**PROBLEM TO WORK ON**
Copy out the lines of the records below, and only those lines, from the one with "rw [skipA] at h2" through the one with "-- loop invariant: from", exactly as they appear.

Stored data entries
-- pv_equiv track=rewrite | github.com/wenet-e2e/wenet | wenet/utils/ctc_utils.py | gen_ctc_peak_time
-- ===== SOURCE A (Python) =====
-- from typing import List, Tuple
--
-- def gen_ctc_peak_time(hyp: List[int]) -> List[int]:
--     times = []
--     cur = 0
--     while cur < len(hyp):
--         if hyp[cur] != 0:
--             times.append(cur)
--         prev = cur
--         while cur < len(hyp) and hyp[cur] == hyp[prev]:
--             cur += 1
--     return times
-- ===== SOURCE B (Python) =====
-- from typing import List
--
-- def gen_ctc_peak_time(hyp: List[int]) -> List[int]:
--     return [i for i in range(len(hyp))
--             if hyp[i] != 0 and (i == 0 or hyp[i] != hyp[i - 1])]
-- ===== Notes on version B (the rewrite author's own statement) =====
-- stated objective: simpler
-- what changed: Replaces the nested run-collapsing while loops (run-start pointer plus inner skip loop) by a single flat comprehension over indices that keeps an index when its element is nonzero and differs from its predecessor.
import Mathlib
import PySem

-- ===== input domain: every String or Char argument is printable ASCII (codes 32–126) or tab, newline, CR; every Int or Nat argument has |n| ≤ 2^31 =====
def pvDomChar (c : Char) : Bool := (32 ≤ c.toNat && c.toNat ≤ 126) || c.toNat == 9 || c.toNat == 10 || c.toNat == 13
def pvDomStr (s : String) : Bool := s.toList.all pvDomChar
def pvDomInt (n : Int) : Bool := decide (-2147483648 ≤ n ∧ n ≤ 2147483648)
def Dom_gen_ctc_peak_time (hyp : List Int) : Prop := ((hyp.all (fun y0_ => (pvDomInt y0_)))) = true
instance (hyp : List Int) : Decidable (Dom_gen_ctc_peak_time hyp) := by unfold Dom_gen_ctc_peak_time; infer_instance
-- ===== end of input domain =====

-- B replaces A's nested run-collapsing while loops by a single flat filter over
-- indices comparing each element with its predecessor (objective: simpler).

-- ===== PORT A =====
-- inner `while cur < len(hyp) and hyp[cur] == hyp[prev]: cur += 1`
-- (hyp[prev] is the fixed value v taken at the run start)
def skipA (hyp : List Int) (v : Int) (cur : Nat) : Nat :=
  if _h : cur < hyp.length ∧ hyp.getD cur 0 = v then skipA hyp v (cur + 1) else cur
termination_by hyp.length - cur
decreasing_by omega

-- termination facts for the outer loop (cited by name in loopA's decreasing_by)
theorem skipA_ge (hyp : List Int) (v : Int) (cur : Nat) : cur ≤ skipA hyp v cur := by
  unfold skipA
  split
  · exact le_trans (Nat.le_succ cur) (skipA_ge hyp v (cur + 1))
  · exact le_refl cur
termination_by hyp.length - cur
decreasing_by omega

theorem skipA_gt (hyp : List Int) (cur : Nat) (h : cur < hyp.length) :
    cur < skipA hyp (hyp.getD cur 0) cur := by
  rw [skipA, dif_pos (And.intro h rfl)]
  exact lt_of_lt_of_le (Nat.lt_succ_self cur) (skipA_ge hyp (hyp.getD cur 0) (cur + 1))

-- outer `while cur < len(hyp)` loop of A
def loopA (hyp : List Int) (cur : Nat) (times : List Int) : List Int :=
  if h : cur < hyp.length then
    loopA hyp (skipA hyp (hyp.getD cur 0) cur)
      (if hyp.getD cur 0 ≠ 0 then times ++ [Int.ofNat cur] else times)
  else times
termination_by hyp.length - cur
decreasing_by exact Nat.sub_lt_sub_left h (skipA_gt hyp cur h)

def gen_ctc_peak_time (hyp : List Int) : List Int := loopA hyp 0 []

-- ===== PORT B =====
-- [i for i in range(len(hyp)) if hyp[i] != 0 and (i == 0 or hyp[i] != hyp[i-1])]
def gen_ctc_peak_time_alt (hyp : List Int) : List Int :=
  ((List.range hyp.length).filter
    (fun i => decide (hyp.getD i 0 ≠ 0 ∧ (i = 0 ∨ hyp.getD i 0 ≠ hyp.getD (i - 1) 0)))).map
    Int.ofNat

-- ===== PRECONDITION & SPEC =====
def Spec_gen_ctc_peak_time (hyp : List Int) (out : List Int) : Prop := out = gen_ctc_peak_time_alt hyp
instance (hyp : List Int) (out : List Int) : Decidable (Spec_gen_ctc_peak_time hyp out) := by unfold Spec_gen_ctc_peak_time; infer_instance

-- ===== CLAIM (what is proved, stated in full; the proofs are below) =====
def Claim_equal_gen_ctc_peak_time : Prop := ∀ (hyp : List Int), Dom_gen_ctc_peak_time hyp → Spec_gen_ctc_peak_time hyp (gen_ctc_peak_time hyp)

-- ===== LEMMAS AND PROOFS =====

-- B's filter predicate, named for the proofs
def condB (hyp : List Int) (i : Nat) : Bool :=
  decide (hyp.getD i 0 ≠ 0 ∧ (i = 0 ∨ hyp.getD i 0 ≠ hyp.getD (i - 1) 0))

theorem skipA_le (hyp : List Int) (v : Int) (cur : Nat) (h : cur ≤ hyp.length) :
    skipA hyp v cur ≤ hyp.length := by
  rw [skipA]
  split
  · next hc => exact skipA_le hyp v (cur + 1) hc.1
  · exact h
termination_by hyp.length - cur
decreasing_by omega

-- every index in [cur, skipA hyp v cur) carries the value v
theorem skipA_all (hyp : List Int) (v : Int) (cur i : Nat)
    (h1 : cur ≤ i) (h2 : i < skipA hyp v cur) : hyp.getD i 0 = v := by
  rw [skipA] at h2
  split at h2
  · next hc =>
    rcases Nat.eq_or_lt_of_le h1 with he | hl
    · subst he; exact hc.2
    · exact skipA_all hyp v (cur + 1) i hl h2
  · omega
termination_by hyp.length - cur
decreasing_by omega

-- where skipA stops, the inner-while condition fails
theorem skipA_stop (hyp : List Int) (v : Int) (cur : Nat) :
    ¬ (skipA hyp v cur < hyp.length ∧ hyp.getD (skipA hyp v cur) 0 = v) := by
  rw [skipA]
  split
  · exact skipA_stop hyp v (cur + 1)
  · next hc => exact hc
termination_by hyp.length - cur
decreasing_by omega

-- loop invariant: from a run start `cur`, A's outer loop appends exactly B's
-- filtered indices of [cur, hyp.length)
theorem loopA_eq_aux (n : Nat) : ∀ (hyp : List Int) (cur : Nat) (times : List Int),
    hyp.length - cur = n →
    (cur = 0 ∨ hyp.length ≤ cur ∨ hyp.getD cur 0 ≠ hyp.getD (cur - 1) 0) →
    loopA hyp cur times =
      times ++ ((List.range' cur (hyp.length - cur)).filter (condB hyp)).map Int.ofNat := by
  induction n using Nat.strong_induction_on with
  | _ n IH =>
  intro hyp cur times hn hstart
  rw [loopA]
  split
  · next hlt =>
    set v := hyp.getD cur 0 with hv
    set j := skipA hyp v cur with hj
    have hcurj : cur < j := skipA_gt hyp cur hlt
    have hjle : j ≤ hyp.length := skipA_le hyp v cur (le_of_lt hlt)
    have hstop := skipA_stop hyp v cur
    -- j is itself a run start
    have hjstart : j = 0 ∨ hyp.length ≤ j ∨ hyp.getD j 0 ≠ hyp.getD (j - 1) 0 := by
      by_cases hjlen : j < hyp.length
      · right; right
        have hjm1 : hyp.getD (j - 1) 0 = v := skipA_all hyp v cur (j - 1) (by omega) (by omega)
        rw [hjm1]
        intro hcontra
        exact hstop ⟨hjlen, hcontra⟩
      · right; left; omega
    have ih := IH (hyp.length - j) (by omega) hyp j
      (if hyp.getD cur 0 ≠ 0 then times ++ [Int.ofNat cur] else times) rfl hjstart
    rw [ih]
    -- split the index range at j
    have hsplit : List.range' cur (hyp.length - cur) =
        List.range' cur (j - cur) ++ List.range' j (hyp.length - j) := by
      rw [show hyp.length - cur = (j - cur) + (hyp.length - j) by omega, ← List.range'_append]
      simp only [one_mul]
      congr 2
      omega
    rw [hsplit, List.filter_append, List.map_append]
    -- the first chunk filters to [cur] or []
    have hchunk : (List.range' cur (j - cur)).filter (condB hyp) =
        if hyp.getD cur 0 ≠ 0 then [cur] else [] := by
      have hcons : List.range' cur (j - cur) = cur :: List.range' (cur + 1) (j - cur - 1) := by
        rw [show j - cur = (j - cur - 1) + 1 by omega]
        rw [List.range'_succ]
        simp
      rw [hcons, List.filter_cons]
      have htail : (List.range' (cur + 1) (j - cur - 1)).filter (condB hyp) = [] := by
        apply List.filter_eq_nil_iff.mpr
        intro i hi
        rw [List.mem_range'_1] at hi
        have hiv : hyp.getD i 0 = v := skipA_all hyp v cur i (by omega) (by omega)
        have him1 : hyp.getD (i - 1) 0 = v := skipA_all hyp v cur (i - 1) (by omega) (by omega)
        simp only [condB, decide_eq_true_eq]
        push_neg
        intro _
        constructor
        · omega
        · rw [hiv, him1]
      rw [htail]
      have hcondcur : condB hyp cur = decide (hyp.getD cur 0 ≠ 0) := by
        simp only [condB, decide_eq_decide]
        constructor
        · intro h1; exact h1.1
        · intro h1
          refine ⟨h1, ?_⟩
          rcases hstart with h0 | h0 | h0
          · left; exact h0
          · omega
          · right; exact h0
      rw [hcondcur]
      by_cases hz : hyp.getD cur 0 ≠ 0 <;> simp [hz]
    rw [hchunk]
    simp only [List.getD]
    by_cases hz : hyp[cur]?.getD 0 = 0 <;> simp [hz]
  · next hge =>
    rw [show hyp.length - cur = 0 by omega]
    simp [List.range']

theorem loopA_eq (hyp : List Int) (cur : Nat) (times : List Int)
    (hstart : cur = 0 ∨ hyp.length ≤ cur ∨ hyp.getD cur 0 ≠ hyp.getD (cur - 1) 0) :
    loopA hyp cur times =
      times ++ ((List.range' cur (hyp.length - cur)).filter (condB hyp)).map Int.ofNat :=
  loopA_eq_aux (hyp.length - cur) hyp cur times rfl hstart

-- ===== VERDICT (by name: the statement is the Claim_ definition above) =====
theorem gen_ctc_peak_time_spec : Claim_equal_gen_ctc_peak_time := by
  intro hyp _
  show gen_ctc_peak_time hyp = gen_ctc_peak_time_alt hyp
  unfold gen_ctc_peak_time gen_ctc_peak_time_alt
  rw [loopA_eq hyp 0 [] (Or.inl rfl), List.range_eq_range']
  rw [show hyp.length - 0 = hyp.length from rfl]
  rw [show condB hyp = (fun i => decide (hyp.getD i 0 ≠ 0 ∧ (i = 0 ∨ hyp.getD i 0 ≠ hyp.getD (i - 1) 0))) from rfl]
  simp
-- the split result is never the empty list
lemma pvSplitOn_ne_nil (s sep : List Char) : PySem.Chars.splitOn s sep ≠ [] := by
  rw [PySem.Chars.splitOn, pvSplitOn_go_eq]
  cases h : pvSpl sep (s.length + 1) s with
  | nil => exact absurd h (pvSpl_ne_nil _ _ _)
  | cons p ps => simp [pvConsHead]

-- toList of A's string fold
lemma pvFoldl_toList (ind lbo : String) :
    ∀ (lines : List String) (acc : String),
      (lines.foldl (fun acc line => acc ++ ind ++ line ++ lbo) acc).toList
        = (lines.map String.toList).foldl (fun acc line => acc ++ ind.toList ++ line ++ lbo.toList) acc.toList := by
  intro lines
  induction lines with
  | nil => intro acc; simp
  | cons l ls ih => intro acc; simp [List.foldl_cons, ih]

-- ===== VERDICT (by name: the statement is the Claim_ definition above) =====
theorem email_quote_txt_spec : Claim_equal_email_quote_txt := by
  intro text ind lbi lbo _hdom hpre
  unfold Spec_email_quote_txt email_quote_txt email_quote_txt_alt
  by_cases htext : text = ""
  · simp [htext]
  · have hne : (text == "") = false := by simp [htext]
    rw [hne]
    simp only [Bool.false_eq_true, if_false]
    have hlbi : lbi ≠ "" := by
      rcases hpre with h | h
      · exact absurd h htext
      · exact h
    have hlbiL : lbi.toList ≠ [] := by
      intro h
      exact hlbi (String.toList_inj.mp (by simp [h]))
    have hsplit : PySem.Chars.split? text.toList lbi.toList = some (PySem.Chars.splitOn text.toList lbi.toList) := by
      rw [PySem.Chars.split?]
      simp [List.isEmpty_iff, hlbiL]
    have hmap := PySem.Str.split?_map text lbi
    rw [hsplit] at hmap
    cases hs : PySem.Str.split? text lbi with
    | none => rw [hs] at hmap; simp at hmap
    | some lines =>
      rw [hs] at hmap
      simp only [Option.map_some, Option.some.injEq] at hmap
      rw [← String.toList_inj]
      rw [pvFoldl_toList, hmap]
      have hscan : pvScanGo ind.toList lbi.toList lbo.toList text.toList ind.toList
          = ind.toList ++ ((lbo.toList ++ ind.toList)).intercalate (PySem.Chars.splitOn text.toList lbi.toList) := by
        rw [pvScanGo_eq_replace _ _ _ _ hlbiL, pvReplace_eq_intercalate _ _ _ hlbiL]
      cases hparts : PySem.Chars.splitOn text.toList lbi.toList with
      | nil => exact absurd hparts (pvSplitOn_ne_nil _ _)
      | cons p ps =>
        have hfm := pvFlatMap_eq_intercalate ind.toList lbo.toList p ps
        calc List.foldl (fun acc line => acc ++ ind.toList ++ line ++ lbo.toList) [] (p :: ps)
            = List.flatMap (fun line => ind.toList ++ line ++ lbo.toList) (p :: ps) := by
              have h2 := PySem.List.foldl_append_eq_flatMap (fun line => ind.toList ++ line ++ lbo.toList) (p :: ps) ([] : List Char)
              simp only [List.nil_append, List.append_assoc] at h2
              simp only [List.append_assoc]
              exact h2
          _ = ind.toList ++ ((lbo.toList ++ ind.toList)).intercalate (p :: ps) ++ lbo.toList := by
              rw [hfm]
          _ = (String.mk (pvScanGo ind.toList lbi.toList lbo.toList text.toList ind.toList ++ lbo.toList)).toList := by
              rw [hparts] at hscan
              rw [hscan]
              rw [show ∀ l : List Char, (String.mk l).toList = l from fun l => Eq.symm ((fun {l} {s} => String.ofList_eq.mp) rfl)]
-- pv_equiv track=rewrite | github.com/nonasking/algorithm-python | stack/examples/painting_over.py | solution
-- ===== SOURCE A (Python) =====
-- def solution(n, m, section):
--     result = 0
--     i = 0
--     while len(section) > 0:
--         start = section.pop(0)
--         while i < len(section):
--             if section[i] < start + m:
--                 section.pop(i)
--                 i -= 1
--             else:
--                 break
--             i += 1
--         result += 1
--     return result
-- ===== SOURCE B (Python) =====
-- def solution(n, m, section):
--     result = 0
--     end = None
--     while section:
--         x = section.pop(0)
--         if end is None or x >= end:
--             result += 1
--             end = x + m
--     return result
-- ===== Notes on version B (the rewrite author's own statement) =====
-- stated objective: simpler
-- what changed: Replaced A's nested loops (outer stroke loop + inner index-juggling removal of covered elements) by one flat pass that keeps a single running coverage-end threshold; like A it empties the list via pop.
import Mathlib
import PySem

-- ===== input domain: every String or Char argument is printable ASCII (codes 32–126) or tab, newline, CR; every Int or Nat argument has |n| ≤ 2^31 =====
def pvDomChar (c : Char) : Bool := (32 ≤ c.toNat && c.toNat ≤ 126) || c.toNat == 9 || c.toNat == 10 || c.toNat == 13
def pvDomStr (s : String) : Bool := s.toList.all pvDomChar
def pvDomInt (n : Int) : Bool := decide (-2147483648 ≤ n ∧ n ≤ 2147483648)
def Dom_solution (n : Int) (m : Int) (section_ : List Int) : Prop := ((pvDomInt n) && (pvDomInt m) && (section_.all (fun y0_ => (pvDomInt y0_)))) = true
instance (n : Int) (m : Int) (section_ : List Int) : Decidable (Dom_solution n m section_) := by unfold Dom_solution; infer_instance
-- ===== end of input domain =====

-- B replaces A's nested stroke/removal loops by one flat pass with a running
-- coverage-end threshold (objective: simpler).  Both Pythons empty `section`
-- in place; the equivalence proved here is about the return value only.

-- ===== PORT A =====
-- inner `while i < len(section)` loop of A; fuel bounds the iterations
-- (each removing step pops one element, so fuel = length suffices; the
-- `none` fallbacks of pyGet?/pop? are unreachable in actual runs, where i = 0).
def solInnerA : Nat → Int → Int → Int → List Int → Int × List Int
  | 0, i, _, _, sec => (i, sec)
  | fuel + 1, i, start, m, sec =>
    if i < (sec.length : Int) then
      match PySem.List.pyGet? sec i with
      | some v =>
        if v < start + m then
          match PySem.List.pop? sec i with
          | some (_, rest) => solInnerA fuel (i - 1 + 1) start m rest
          | none => (i, sec)
        else (i, sec)
      | none => (i, sec)
    else (i, sec)

-- outer `while len(section) > 0` loop of A (each iteration pops the head,
-- so fuel = length suffices)
def solOuterA : Nat → Int → Int → Int → List Int → Int
  | 0, result, _, _, _ => result
  | fuel + 1, result, i, m, sec =>
    if sec.length > 0 then
      match sec with
      | [] => result
      | start :: rest =>
        let p := solInnerA rest.length i start m rest
        solOuterA fuel (result + 1) p.1 m p.2
    else result

def solution (n : Int) (m : Int) (section_ : List Int) : Int :=
  solOuterA section_.length 0 0 m section_

-- ===== PORT B =====
-- single pass: end_ = none means no active stroke yet
def solLoopB (m : Int) (result : Int) (end_ : Option Int) : List Int → Int
  | [] => result
  | x :: rest =>
    match end_ with
    | none => solLoopB m (result + 1) (some (x + m)) rest
    | some e => if x ≥ e then solLoopB m (result + 1) (some (x + m)) rest
                else solLoopB m result (some e) rest

def solution_alt (n : Int) (m : Int) (section_ : List Int) : Int :=
  solLoopB m 0 none section_

-- ===== PRECONDITION & SPEC =====
def Spec_solution (n : Int) (m : Int) (section_ : List Int) (out : Int) : Prop := out = solution_alt n m section_
instance (n : Int) (m : Int) (section_ : List Int) (out : Int) : Decidable (Spec_solution n m section_ out) := by unfold Spec_solution; infer_instance

-- ===== CLAIM (what is proved, stated in full; the proofs are below) =====
def Claim_equal_solution : Prop := ∀ (n : Int) (m : Int) (section_ : List Int), Dom_solution n m section_ → Spec_solution n m section_ (solution n m section_)

-- ===== LEMMAS AND PROOFS =====

-- A's inner loop, started at i = 0 with enough fuel, strips the leading run
-- of elements below start + m and leaves i = 0.
theorem solInnerA_eq_dropWhile (start m : Int) :
    ∀ (fuel : Nat) (sec : List Int), sec.length ≤ fuel →
      solInnerA fuel 0 start m sec = (0, sec.dropWhile (fun v => decide (v < start + m))) := by
  intro fuel
  induction fuel with
  | zero =>
    intro sec h
    have : sec = [] := List.length_eq_zero_iff.mp (Nat.le_zero.mp h)
    simp [this, solInnerA]
  | succ k ih =>
    intro sec h
    cases sec with
    | nil => simp [solInnerA]
    | cons x xs =>
      by_cases hx : x < start + m
      · have : (0 : Int) < ((x :: xs).length : Int) := by simp
        simp only [solInnerA, this, if_pos, PySem.List.pyGet?_zero_cons,
          PySem.List.pop?_zero_cons, hx, if_pos]
        have hlen : xs.length ≤ k := by simpa using Nat.succ_le_succ_iff.mp h
        simpa [List.dropWhile, hx] using ih xs hlen
      · have : (0 : Int) < ((x :: xs).length : Int) := by simp
        simp [solInnerA, hx, List.dropWhile]

-- B's loop with an active threshold e behaves like B's loop with no active
-- stroke on the list with the leading sub-threshold run removed.
theorem solLoopB_some_eq (m e : Int) :
    ∀ (sec : List Int) (res : Int),
      solLoopB m res (some e) sec =
        solLoopB m res none (sec.dropWhile (fun v => decide (v < e))) := by
  intro sec
  induction sec with
  | nil => intro res; simp [solLoopB, List.dropWhile]
  | cons x xs ih =>
    intro res
    by_cases hx : x < e
    · have hge : ¬ x ≥ e := by omega
      simp [solLoopB, hge, List.dropWhile, hx, ih]
    · have hge : x ≥ e := by omega
      simp [solLoopB, hge, List.dropWhile, hx, solLoopB]

-- main invariant: A's outer loop (with i = 0, enough fuel) equals B's loop.
theorem solOuterA_eq_solLoopB (m : Int) :
    ∀ (fuel : Nat) (sec : List Int) (res : Int), sec.length ≤ fuel →
      solOuterA fuel res 0 m sec = solLoopB m res none sec := by
  intro fuel
  induction fuel with
  | zero =>
    intro sec res h
    have : sec = [] := List.length_eq_zero_iff.mp (Nat.le_zero.mp h)
    simp [this, solOuterA, solLoopB]
  | succ k ih =>
    intro sec res h
    cases sec with
    | nil => simp [solOuterA, solLoopB]
    | cons start xs =>
      have hfuel : xs.length ≤ k := by simpa using Nat.succ_le_succ_iff.mp h
      have hdrop : (xs.dropWhile (fun v => decide (v < start + m))).length ≤ k :=
        le_trans (List.length_dropWhile_le _ _) hfuel
      simp only [solOuterA, List.length_cons, if_pos (Nat.succ_pos _),
        solInnerA_eq_dropWhile start m xs.length xs le_rfl]
      rw [ih _ _ hdrop, solLoopB, ← solLoopB_some_eq]

-- ===== VERDICT (by name: the statement is the Claim_ definition above) =====
theorem solution_spec : Claim_equal_solution := by
  intro n m section_ _
  unfold Spec_solution solution solution_alt
  exact solOuterA_eq_solLoopB m section_.length section_ 0 le_rfl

**ANSWER BELOW**
  rw [skipA] at h2
  split at h2
  · next hc =>
    rcases Nat.eq_or_lt_of_le h1 with he | hl
    · subst he; exact hc.2
    · exact skipA_all hyp v (cur + 1) i hl h2
  · omega
termination_by hyp.length - cur
decreasing_by omega

-- where skipA stops, the inner-while condition fails
theorem skipA_stop (hyp : List Int) (v : Int) (cur : Nat) :
    ¬ (skipA hyp v cur < hyp.length ∧ hyp.getD (skipA hyp v cur) 0 = v) := by
  rw [skipA]
  split
  · exact skipA_stop hyp v (cur + 1)
  · next hc => exact hc
termination_by hyp.length - cur
decreasing_by omega

-- loop invariant: from a run start `cur`, A's outer loop appends exactly B's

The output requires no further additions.